First, it was 96% identical. But that was in 2013. Presume it's being passed bat to bat every few days for 6 years, then at some point made the jump to another species, most likely in a wet market. It's really not unreasonable to imagine a 4% drift in that time.

Second, we don't identify every virus or every strain of every virus. Just because we found one that was 96% similar doesn't mean that all the other bats carry an identical virus. It's quite likely we found a distant cousin of the umpteenth-grand-parent of covid-19, and sequenced it.



Can you explain how that evolutionary path led to the virus becoming better adapted to humans than it is to bats, and can you explain how all the samples we have ever found, from the very beginning of this outbreak, are uniquely adapted to humans?

https://arxiv.org/abs/2005.06199


It's not an unreasonable question. But my own guess?

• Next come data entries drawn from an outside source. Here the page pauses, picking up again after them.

-- ===== VERDICT (by name: the statement is the Claim_ definition above) =====
theorem is_lock_valid_spec : Claim_equal_is_lock_valid := by
  intro n k arr _ hPre
  unfold Spec_is_lock_valid
  by_cases hn : 0 < n
  · obtain ⟨hk, hle⟩ := hPre.1 hn
    by_cases hlen : (arr.length : Int) = n
    · rw [A_eq n k arr hk (le_of_lt hn), B_eq n k arr hk hlen]
    · -- n < length arr: both say "No"
      rw [A_eq n k arr hk (le_of_lt hn)]
      simp only [is_lock_valid_alt]
      rw [if_pos (by omega : ((arr.length : Int) ≠ n)), if_neg]
      intro heq
      have h1 : ((PySem.List.pyRange 0 n 1).map (pvG n k arr)).length = n.toNat := by
        rw [List.length_map, PySem.List.length_pyRange_one]
        omega
      have h2 : (PySem.List.sorted arr (fun x => x)).length = arr.length :=
        PySem.List.length_sorted arr _ _
      rw [heq, h2] at h1
      omega
  · -- n ≤ 0
    have hn' : n ≤ 0 := by omega
    cases arr with
    | nil =>
      have hn0 : n = 0 := by
        rcases hPre with ⟨_, h2⟩
        by_contra h
        exact h2 ⟨by omega, rfl⟩
      subst hn0
      have hnil : PySem.List.sorted ([] : List Int) (fun x => x) = [] := by
        have h := PySem.List.length_sorted ([] : List Int) (fun x => x) false
        simp only [List.length_nil] at h
        exact List.eq_nil_of_length_eq_zero h
      have hA : is_lock_valid 0 k [] = "Yes" := by
        simp only [is_lock_valid]
        rw [PySem.List.pyRange_one_eq_nil (le_refl (0:Int))]
        simp only [List.foldl_nil]
        rw [hnil, if_pos rfl]
      have hB : is_lock_valid_alt 0 k [] = "Yes" := by
        simp only [is_lock_valid_alt]
        rw [if_neg (by simp)]
        rw [PySem.List.pyRange_one_eq_nil (le_refl (0:Int))]
        simp only [List.foldl_nil]
        rfl
      rw [hA, hB]
    | cons a l =>
      have hA : is_lock_valid n k (a :: l) = "No" := by
        simp only [is_lock_valid]
        rw [PySem.List.pyRange_one_eq_nil hn']
        simp only [List.foldl_nil]
        rw [if_neg]
        intro heq
        have h := PySem.List.length_sorted (a :: l) (fun x => x) false
        rw [← heq] at h
        simp at h
      have hB : is_lock_valid_alt n k (a :: l) = "No" := by
        simp only [is_lock_valid_alt]
        rw [if_pos (show (((a :: l).length : Int)) ≠ n by
          simp only [List.length_cons]
          push_cast
          omega)]
      rw [hA, hB]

Selection bias applies.

Viruses grow by the millions, billions, and mutations occur frequently. This virus's ancestor might have hopped around civets for months. Then, a few random mutations on one got lucky and made it really good at infecting humans. That's when it made the leap. We don't see the billions of attempts and mutations that sucked at infecting humans. We see the one that did.

Now, my own bias is that my honours thesis was on evolutionary algorithms and I spent a lot of time being amazed at how well random mutations can lead to optimal answers.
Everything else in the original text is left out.